Il est donc nécessaire aujourd’hui de se pencher sur les méthodes alternatives et innovantes de gestion des eaux pluviales, d’une part pour faire face aux inondations croissante et d’autre part parce que l’objectif de « zero artificialisation nette » entre peu à peu dans le débat public.


La ville perméable répond en effet à de nombreux enjeux interconnectés : confort thermique, nature en ville et valorisation des milieux aquatiques. Il existe donc de nombreuses techniques pour désimperméabiliser les sols et permettre à l’eau de s’infiltrer ou de s’évaporer. Les solutions proposées proviennent du rapport de l’Agam (agence d’urbanisation de l’agglomération de Marseille) « ville perméable, ville désirable. Quand l’eau refait surface ».


Les pieds d’arbres, terrains de sport, jeux d’enfants, promenades et places, ronds-points, axes de circulation et toits peuvent être mieux pensés afin de stocker ou infiltrer l’eau.


- Toutes les zones de nature en ville absorbent naturellement l’eau de pluie et profiteront de cet arrosage naturel.

- Les terrains de sports et de jeux peuvent être constitué d’un revêtement spécial perméable pour permettre l’infiltration.
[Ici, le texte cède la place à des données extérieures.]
-- pv_equiv track=rewrite | github.com/jam-lock/mars-20-dashboard | backend/scraper/utils.py | safe_insert
-- ===== SOURCE A (Python) =====
-- def safe_insert(d, k1, k2, k3, l):
--     try:
--         d[k1][k2][k3] = l
--     except KeyError:
--         try:
--             d[k1][k2] = {}
--             safe_insert(d, k1, k2, k3, l)
--         except KeyError:
--             d[k1] = {}
--             safe_insert(d, k1, k2, k3, l)
--     return d
-- ===== SOURCE B (Python) =====
-- def safe_insert(d, k1, k2, k3, l):
--     d.setdefault(k1, {}).setdefault(k2, {})[k3] = l
--     return d
-- ===== Notes on version B (the rewrite author's own statement) =====
-- stated objective: idiomatic
-- what changed: Replaced the exception-driven recursive retry (try/except KeyError + self-recursion) by a single non-recursive setdefault descent that creates each missing level on the way down.
import Mathlib
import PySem

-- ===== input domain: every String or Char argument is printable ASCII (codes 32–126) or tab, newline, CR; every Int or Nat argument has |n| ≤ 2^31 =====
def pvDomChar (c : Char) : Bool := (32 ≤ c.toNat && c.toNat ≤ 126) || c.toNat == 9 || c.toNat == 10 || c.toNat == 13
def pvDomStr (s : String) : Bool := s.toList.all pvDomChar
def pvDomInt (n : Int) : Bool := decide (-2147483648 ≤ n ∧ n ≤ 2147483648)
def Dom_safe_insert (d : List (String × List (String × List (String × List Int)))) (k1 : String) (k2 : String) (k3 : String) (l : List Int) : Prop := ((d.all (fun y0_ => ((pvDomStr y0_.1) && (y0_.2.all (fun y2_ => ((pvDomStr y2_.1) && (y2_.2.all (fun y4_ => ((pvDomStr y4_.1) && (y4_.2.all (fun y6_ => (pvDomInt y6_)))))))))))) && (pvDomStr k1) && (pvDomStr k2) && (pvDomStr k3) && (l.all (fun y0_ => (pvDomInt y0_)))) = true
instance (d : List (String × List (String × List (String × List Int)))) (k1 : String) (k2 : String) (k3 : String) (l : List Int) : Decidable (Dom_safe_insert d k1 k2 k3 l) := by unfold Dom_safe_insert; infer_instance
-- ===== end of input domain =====

-- B replaces A's exception-driven recursive retry (try/except KeyError + self-recursion)
-- by a single non-recursive setdefault descent; both mutate d in place in Python and
-- return d itself, so the proved equivalence of return values covers the mutation too.

-- Dict-as-association-list primitives shared by both ports (the PySem.Dict model applied
-- to the raw item lists of the signature): first-match lookup, overwrite-in-place insert,
-- Python's dict.setdefault.
def aget {β : Type} (d : List (String × β)) (k : String) : Option β :=
  (PySem.Dict.mk d).get? k
def aset {β : Type} (d : List (String × β)) (k : String) (v : β) : List (String × β) :=
  ((PySem.Dict.mk d).insert k v).items
def asetdefault {β : Type} (d : List (String × β)) (k : String) (v : β) : List (String × β) :=
  ((PySem.Dict.mk d).setdefault k v).items
-- needed by name in port A's termination argument, so it stays above the ports
theorem aget_aset_self {β : Type} (d : List (String × β)) (k : String) (v : β) :
    aget (aset d k v) k = some v := by
  show ((PySem.Dict.mk d).insert k v).get? k = some v
  exact PySem.Dict.get?_insert_self _ _ _

-- ===== PORT A =====
-- A retries via self-recursion after creating a missing level (KeyError ⟷ aget = none):
-- try d[k1][k2][k3] = l; on KeyError try d[k1][k2] = {} and recurse; on KeyError there,
-- d[k1] = {} and recurse.
def safe_insert (d : List (String × List (String × List (String × List Int)))) (k1 : String) (k2 : String) (k3 : String) (l : List Int) : List (String × List (String × List (String × List Int))) :=
  match h1 : aget d k1 with
  | some m1 =>
    match h2 : aget m1 k2 with
    | some m2 =>
      aset d k1 (aset m1 k2 (aset m2 k3 l))
    | none =>
      safe_insert (aset d k1 (aset m1 k2 [])) k1 k2 k3 l
  | none =>
    safe_insert (aset d k1 []) k1 k2 k3 l
termination_by (match aget d k1 with
  | none => 2
  | some m1 => match aget m1 k2 with | none => 1 | some _ => (0 : Nat))
decreasing_by
  · have e1 := aget_aset_self d k1 (aset m1 k2 ([] : List (String × List Int)))
    have e2 := aget_aset_self m1 k2 ([] : List (String × List Int))
    simp only [aget] at e1 e2 h1 h2 ⊢
    simp [e1, e2, h1, h2]
  · have e1 := aget_aset_self d k1 ([] : List (String × List (String × List Int)))
    have e3 : aget ([] : List (String × List (String × List Int))) k2 = none := rfl
    simp only [aget] at e1 e3 h1 ⊢
    simp [e1, e3, h1]

-- ===== PORT B =====
-- Source B: d.setdefault(k1, {}).setdefault(k2, {})[k3] = l; return d
def safe_insert_alt (d : List (String × List (String × List (String × List Int)))) (k1 : String) (k2 : String) (k3 : String) (l : List Int) : List (String × List (String × List (String × List Int))) :=
  let d1 := asetdefault d k1 []
  let m1 := (aget d1 k1).getD []
  let m1' := asetdefault m1 k2 []
  let m2 := (aget m1' k2).getD []
  aset d1 k1 (aset m1' k2 (aset m2 k3 l))


-- ===== PRECONDITION & SPEC =====
def Spec_safe_insert (d : List (String × List (String × List (String × List Int)))) (k1 : String) (k2 : String) (k3 : String) (l : List Int) (out : List (String × List (String × List (String × List Int)))) : Prop := out = safe_insert_alt d k1 k2 k3 l
instance (d : List (String × List (String × List (String × List Int)))) (k1 : String) (k2 : String) (k3 : String) (l : List Int) (out : List (String × List (String × List (String × List Int)))) : Decidable (Spec_safe_insert d k1 k2 k3 l out) := by
  unfold Spec_safe_insert
  letI i1 : DecidableEq (List Int) := inferInstance
  letI i2 : DecidableEq (List (String × List Int)) := inferInstance
  letI i3 : DecidableEq (List (String × List (String × List Int))) := inferInstance
  infer_instance

-- ===== CLAIM (what is proved, stated in full; the proofs are below) =====
def Claim_equal_safe_insert : Prop := ∀ (d : List (String × List (String × List (String × List Int)))) (k1 : String) (k2 : String) (k3 : String) (l : List Int), Dom_safe_insert d k1 k2 k3 l → Spec_safe_insert d k1 k2 k3 l (safe_insert d k1 k2 k3 l)

-- ===== LEMMAS AND PROOFS =====
theorem asetdefault_of_some {β : Type} (d : List (String × β)) (k : String) (v m : β)
    (h : aget d k = some m) : asetdefault d k v = d := by
  have h' : (PySem.Dict.mk d).get? k = some m := h
  have hc : (PySem.Dict.mk d).contains k = true := by
    rw [PySem.Dict.contains_eq_isSome_get?, h']; rfl
  show ((PySem.Dict.mk d).setdefault k v).items = d
  rw [PySem.Dict.setdefault_of_contains (PySem.Dict.mk d) v hc]
theorem asetdefault_of_none {β : Type} (d : List (String × β)) (k : String) (v : β)
    (h : aget d k = none) : asetdefault d k v = aset d k v := by
  have h' : (PySem.Dict.mk d).get? k = none := h
  have hc : (PySem.Dict.mk d).contains k = false := by
    rw [PySem.Dict.contains_eq_isSome_get?, h']; rfl
  show ((PySem.Dict.mk d).setdefault k v).items = ((PySem.Dict.mk d).insert k v).items
  rw [PySem.Dict.setdefault_of_not_contains (PySem.Dict.mk d) v hc]

theorem aget_nil {β : Type} (k : String) : aget ([] : List (String × β)) k = none := rfl

theorem aset_aset_self {β : Type} (d : List (String × β)) (k : String) (v w : β) :
    aset (aset d k v) k w = aset d k w := by
  show (((PySem.Dict.mk d).insert k v).insert k w).items = ((PySem.Dict.mk d).insert k w).items
  rw [PySem.Dict.insert_insert_self]

theorem safe_insert_eq_alt (d : List (String × List (String × List (String × List Int)))) (k1 k2 k3 : String) (l : List Int) :
    safe_insert d k1 k2 k3 l = safe_insert_alt d k1 k2 k3 l := by
  rw [safe_insert]
  split
  · -- aget d k1 = some m1
    rename_i m1 h1
    split
    · -- aget m1 k2 = some m2 : the try body succeeds in A
      rename_i m2 h2
      simp only [safe_insert_alt, asetdefault_of_some d k1 [] m1 h1, h1, Option.getD_some,
        asetdefault_of_some m1 k2 [] m2 h2, h2]
    · -- aget m1 k2 = none : A creates level 2 and retries once
      rename_i h2
      rw [safe_insert]
      split
      · rename_i n1 hn1
        rw [aget_aset_self] at hn1
        cases hn1
        split
        · rename_i n2 hn2
          rw [aget_aset_self] at hn2
          cases hn2
          simp only [safe_insert_alt, asetdefault_of_some d k1 [] m1 h1, h1, Option.getD_some,
            asetdefault_of_none m1 k2 [] h2, aget_aset_self, aset_aset_self]
        · rename_i hn2
          rw [aget_aset_self] at hn2
          exact absurd hn2 (by simp)
      · rename_i hn1
        rw [aget_aset_self] at hn1
        exact absurd hn1 (by simp)
  · -- aget d k1 = none : A creates level 1, retries, creates level 2, retries again
    rename_i h1
    rw [safe_insert]
    split
    · rename_i n1 hn1
      rw [aget_aset_self] at hn1
      cases hn1
      split
      · rename_i n2 hn2
        rw [aget_nil] at hn2
        exact absurd hn2 (by simp)
      · rw [safe_insert]
        split
        · rename_i p1 hp1
          rw [aset_aset_self, aget_aset_self] at hp1
          cases hp1
          split
          · rename_i p2 hp2
            rw [aget_aset_self] at hp2
            cases hp2
            simp only [safe_insert_alt, asetdefault_of_none d k1 [] h1, aget_aset_self,
              Option.getD_some,
              asetdefault_of_none ([] : List (String × List (String × List Int))) k2 [] (aget_nil k2),
              aset_aset_self]
          · rename_i hp2
            rw [aget_aset_self] at hp2
            exact absurd hp2 (by simp)
        · rename_i hp1
          rw [aset_aset_self, aget_aset_self] at hp1
          exact absurd hp1 (by simp)
    · rename_i hn1
      rw [aget_aset_self] at hn1
      exact absurd hn1 (by simp)

-- ===== VERDICT (by name: the statement is the Claim_ definition above) =====
theorem safe_insert_spec : Claim_equal_safe_insert := by
  intro d k1 k2 k3 l _
  exact safe_insert_eq_alt d k1 k2 k3 l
Autrement, en les décaissant d’une quinzaine de centimètres, ils peuvent se transformer en micro-stockages d’eau à ciel ouvert, à l’image des actuels bassins de rétention souterrains. D’autres espaces habituellement bétonnés peuvent avoir des revêtements qui permettent l’infiltration, comme les parkings par exemple.

- Les toits des bâtiments peuvent être exploités de plusieurs façons : leur végétalisation apporte un bénéfice thermique en isolant les bâtiments et en absorbant l’eau de pluie, l’agriculture urbaine peut permettre d’alimenter les habitants. On peut également installer des petits bassins de rétention pour les usages non alimentaires de l’eau de pluie. Pour rappel, en France moins de 10% de l’eau potable est utilisée pour être directement consommée.
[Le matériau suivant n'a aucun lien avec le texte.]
-- ===== replace with a single-char pattern acts characterwise =====
theorem pvReplaceGo (new : List Char) : ∀ (l : List Char) (fuel : Nat) (acc : List Char),
    l.length ≤ fuel →
    PySem.Chars.replace.go ['('] new fuel l acc
      = acc.reverse ++ l.flatMap (fun c => if c = '(' then new else [c]) := by
  intro l
  induction l with
  | nil =>
    intro fuel acc _
    cases fuel <;> simp [PySem.Chars.replace.go]
  | cons c t ih =>
    intro fuel acc hf
    cases fuel with
    | zero => simp at hf
    | succ m =>
      rw [PySem.Chars.replace.go]
      by_cases hc : c = '('
      · have hpre : List.isPrefixOf ['('] (c :: t) = true := by
          simp [List.isPrefixOf, hc]
        rw [if_pos hpre]
        simp only [List.length_singleton, List.drop_succ_cons, List.drop_zero]
        rw [ih m (new.reverse ++ acc) (by simpa using hf)]
        simp [hc]
      · have hpre : List.isPrefixOf ['('] (c :: t) = false := by
          simp [List.isPrefixOf]
          intro h; exact absurd h.symm hc
        rw [if_neg (by simp [hpre])]
        rw [ih m (c :: acc) (by simpa using hf)]
        simp [hc]

theorem pvReplaceChar (l : List Char) :
    PySem.Chars.replace l ['('] ['-', '1']
      = l.flatMap (fun c => if c = '(' then ['-', '1'] else [c]) := by
  rw [PySem.Chars.replace]
  simp only [List.isEmpty_cons, if_false]
  exact (by simpa using pvReplaceGo ['-', '1'] l l.length [] le_rfl)

-- join with empty separator is flatten
theorem pvJoinNil (l : List (List Char)) : PySem.Chars.join [] l = l.flatten := by
  unfold PySem.Chars.join
  induction l with
  | nil => rfl
  | cons a t ih => cases t <;> simp_all [List.intercalate, List.intersperse]

-- replacing "(" by "-1" in the joined A-labels yields the B-labels
theorem pvFlat_pvL (cs : List Char) : ∀ b,
    (((pvL "(" "0" cs b).map String.toList).flatten).flatMap (fun c => if c = '(' then ['-', '1'] else [c])
    = ((pvL "-1" "0" cs b).map String.toList).flatten := by
  induction cs with
  | nil => intro b; rfl
  | cons c t ih =>
    intro b
    simp only [pvL, List.map_cons, List.flatten_cons, List.flatMap_append]
    rw [ih]
    congr 1
    by_cases hc : c = '('
    · by_cases h0 : pvRcount t 0 = 0 <;> simp [hc, h0] <;> decide
    · by_cases hc2 : c = ')'
      · by_cases hb : b = 0 <;> simp [hc, hc2, hb] <;> decide
      · simp only [hc, hc2, if_false]
        have : (pvSC c).toList = [c] := by simp [pvSC, String.toList_ofList]
        simp [this, hc]

theorem pvA_eval (a : String) :
    brackets_evaluation a
      = PySem.Str.replace (PySem.Str.join "" (pvL "(" "0" a.toList 0)) "(" "-1" := by
  show PySem.Str.replace (PySem.Str.join ""
      ((PySem.List.enumerate (a.toList.map pvSC)).foldl pvStepA
        ([], List.replicate (a.toList.map pvSC).length none, a.toList.map pvSC)).2.2) "(" "-1"
    = PySem.Str.replace (PySem.Str.join "" (pvL "(" "0" a.toList 0)) "(" "-1"
  have hA := pvA_loop a.toList [] [] (List.replicate (a.toList.map pvSC).length none)
    (by simp) (by simp)
  simp only [List.length_nil, Nat.cast_zero, List.replicate_zero, List.map_nil,
    List.append_nil, List.nil_append, List.drop_nil, List.length_map] at hA
  simp only [List.length_map]
  rw [hA]
  rfl

theorem pvB_eval (a : String) :
    brackets_evaluation_alt a = PySem.Str.join "" (pvL "-1" "0" a.toList 0) := by
  show PySem.Str.join "" (((PySem.List.enumerate a.toList).reverse).foldl pvStepB2
      (((PySem.List.enumerate a.toList).foldl pvStepB1 (a.toList.map pvSC, 0)).1, 0)).1
    = PySem.Str.join "" (pvL "-1" "0" a.toList 0)
  have hB1 := pvB1_loop a.toList [] 0
  simp only [List.length_nil, Nat.cast_zero, List.nil_append] at hB1
  rw [hB1]
  have hlen : a.toList.length ≤ (pvP1 a.toList 0).length := by rw [pvP1_length]
  have hB2 := pvB2_loop a.toList (pvP1 a.toList 0) 0 hlen
  simp only [Nat.cast_zero] at hB2
  rw [hB2]
  have ht : (pvP1 a.toList 0).take a.toList.length = pvP1 a.toList 0 := by
    apply List.take_of_length_le
    rw [pvP1_length]
  have hd : (pvP1 a.toList 0).drop a.toList.length = [] := by
    apply List.drop_eq_nil_of_le
    rw [pvP1_length]
  rw [ht, hd, List.append_nil, pvM2_eq_pvL]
- Pour ce qui est des systèmes de drainage naturel, il faut réhabiliter les noues, ces fossés végétalisés le long des bâtiments et des voies, légèrement décaissés, qui collectent l’eau, la retienne et permette soit son infiltration soit son évaporation.
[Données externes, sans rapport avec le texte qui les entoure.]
-- pv_equiv track=rewrite | github.com/Alberto27-git/esquema_comunicacion | main.py | contar_frecuencia
-- ===== SOURCE A (Python) =====
-- def contar_frecuencia(paquete_bytes):
--     frecuencia = {}
--     for simbolo in paquete_bytes:
--         if simbolo in frecuencia:
--             frecuencia[simbolo] += 1
--         else:
--             frecuencia[simbolo] = 1
--
--     return frecuencia
-- ===== SOURCE B (Python) =====
-- def contar_frecuencia(paquete_bytes):
--     simbolos = list(paquete_bytes)
--     return {s: simbolos.count(s) for s in dict.fromkeys(simbolos)}
-- ===== Notes on version B (the rewrite author's own statement) =====
-- stated objective: idiomatic
-- what changed: B replaces A's single accumulating dict pass with a build-the-distinct-key-list-then-count shape: it deduplicates the symbols once and builds the result by counting each distinct symbol across the whole sequence with list.count.
import Mathlib
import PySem

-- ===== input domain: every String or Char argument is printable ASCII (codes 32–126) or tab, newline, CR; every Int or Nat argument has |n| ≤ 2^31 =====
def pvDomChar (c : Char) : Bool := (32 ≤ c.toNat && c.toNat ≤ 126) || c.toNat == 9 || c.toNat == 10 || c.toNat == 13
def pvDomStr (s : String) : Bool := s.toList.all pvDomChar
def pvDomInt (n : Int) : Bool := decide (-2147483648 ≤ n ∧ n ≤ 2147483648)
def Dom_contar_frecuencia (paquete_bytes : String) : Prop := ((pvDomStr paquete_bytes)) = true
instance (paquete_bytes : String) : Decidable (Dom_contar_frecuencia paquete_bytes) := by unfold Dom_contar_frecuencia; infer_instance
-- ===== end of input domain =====

-- B replaces A's accumulating dict pass with an ordered-dedup-then-count-each-key shape (idiomatic, structurally different).
-- ===== PORT A =====
def contar_frecuencia (paquete_bytes : String) : List (String × Int) :=
  ((paquete_bytes.toList.map (fun c => String.mk [c])).foldl
      (fun d simbolo =>
        if d.contains simbolo then d.modify simbolo 0 (· + 1)
        else d.insert simbolo 1)
      PySem.Dict.empty).items

-- ===== PORT B =====
def contar_frecuencia_alt (paquete_bytes : String) : List (String × Int) :=
  let simbolos := paquete_bytes.toList.map (fun c => String.mk [c])
  (PySem.List.dedup simbolos).map (fun s => (s, (PySem.List.count simbolos s : Int)))

-- ===== PRECONDITION & SPEC =====
def Spec_contar_frecuencia (paquete_bytes : String) (out : List (String × Int)) : Prop := out = contar_frecuencia_alt paquete_bytes
instance (paquete_bytes : String) (out : List (String × Int)) : Decidable (Spec_contar_frecuencia paquete_bytes out) := by unfold Spec_contar_frecuencia; infer_instance

-- ===== CLAIM (what is proved, stated in full; the proofs are below) =====
def Claim_equal_contar_frecuencia : Prop := ∀ (paquete_bytes : String), Dom_contar_frecuencia paquete_bytes → Spec_contar_frecuencia paquete_bytes (contar_frecuencia paquete_bytes)

-- ===== LEMMAS AND PROOFS =====

-- A's branch 'if present: d[x] += 1 else d[x] = 1' is exactly d.modify x 0 (+1)
theorem pv_step_eq_modify {κ : Type} [BEq κ] [LawfulBEq κ] (d : PySem.Dict κ Int) (x : κ) :
    (if d.contains x then d.modify x 0 (· + 1) else d.insert x 1) = d.modify x 0 (· + 1) := by
  by_cases h : d.contains x = true
  · simp [h]
  · have h0 : d.getD x 0 = 0 := PySem.Dict.getD_of_not_contains d 0 (by simpa using h)
    simp [h, PySem.Dict.modify, h0]

-- ===== VERDICT (by name: the statement is the Claim_ definition above) =====
theorem contar_frecuencia_spec : Claim_equal_contar_frecuencia := by
  intro s _
  unfold Spec_contar_frecuencia contar_frecuencia contar_frecuencia_alt
  have hstep : ∀ (d : PySem.Dict String Int) (x : String),
      (if d.contains x then d.modify x 0 (· + 1) else d.insert x 1) = d.modify x 0 (· + 1) :=
    fun d x => pv_step_eq_modify d x
  rw [show (fun (d : PySem.Dict String Int) simbolo =>
        if d.contains simbolo then d.modify simbolo 0 (· + 1) else d.insert simbolo 1)
      = (fun d x => d.modify x 0 (· + 1)) from funext fun d => funext fun x => hstep d x]
  rw [← PySem.Dict.counter_eq_foldl, PySem.Dict.items_counter]
  simp [PySem.List.dedup_eq_ofList, PySem.List.count_eq]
Les parties prenantes de la désimperméabilisation des sols peuvent être multiples.

- Les citoyens peuvent être porteurs de la demande ou aménager eux-mêmes les toits de leurs immeubles.

- C’est ensuite aux élus de mener des projets à l’échelle du quartier et de l’agglomération pour concevoir des espaces publics perméables ou ponctuellement submersibles, gérer les eaux pluviales en cycle court et augmenter le couvert végétal.

- Les projets de desimperméabilisation peuvent faire l’objet de financement, par exemple dans le cas de Marseille par l’agence de l’eau Rhône Méditerranée, jusqu’à 50% du budget.

- Les différents plans d’aménagement du territoire (SDAGE, SCoT, PLUi) sont également des acteurs dans la mesure où ils peuvent orienter les projets vers une prise en compte de la question de la gestion des eaux de pluie. Par exemple, le SDAGE (Schéma directeur d'aménagement et de gestion des eaux) du bassin Rhône Méditerranée a mis en place un principe de compensation : la surface cumulée des projets de désimperméabilisation doit atteindre 150% de la nouvelle surface imperméabilisée.

- Dans l’objectif de mettre en place ces techniques alternatives de gestion de l’eau, Marseille a lancé un appel a projet pour trouver de nouvelles solutions de désimperméabilisation.


D’après plusieurs études, l’aménagement de systèmes d’infiltration ne serait pas plus onéreux que les systèmes d’évacuation. En effet, au lieu de créer des aménagements, on en supprime. De plus, on réalise des économies car plutôt que d’évacuer et traiter l’eau on peut l’utiliser directement.


Ce qui est en jeu ici, c’est la qualité du cadre de vie, la santé et la disponibilité de la ressource en eau. Il est donc essentiel, au vu des perturbation climatiques déjà en cours, de repenser dès maintenant l’aménagement des villes. La desimperméabilisation des sols n’est qu’un sujet à traiter parmi tant d’autres.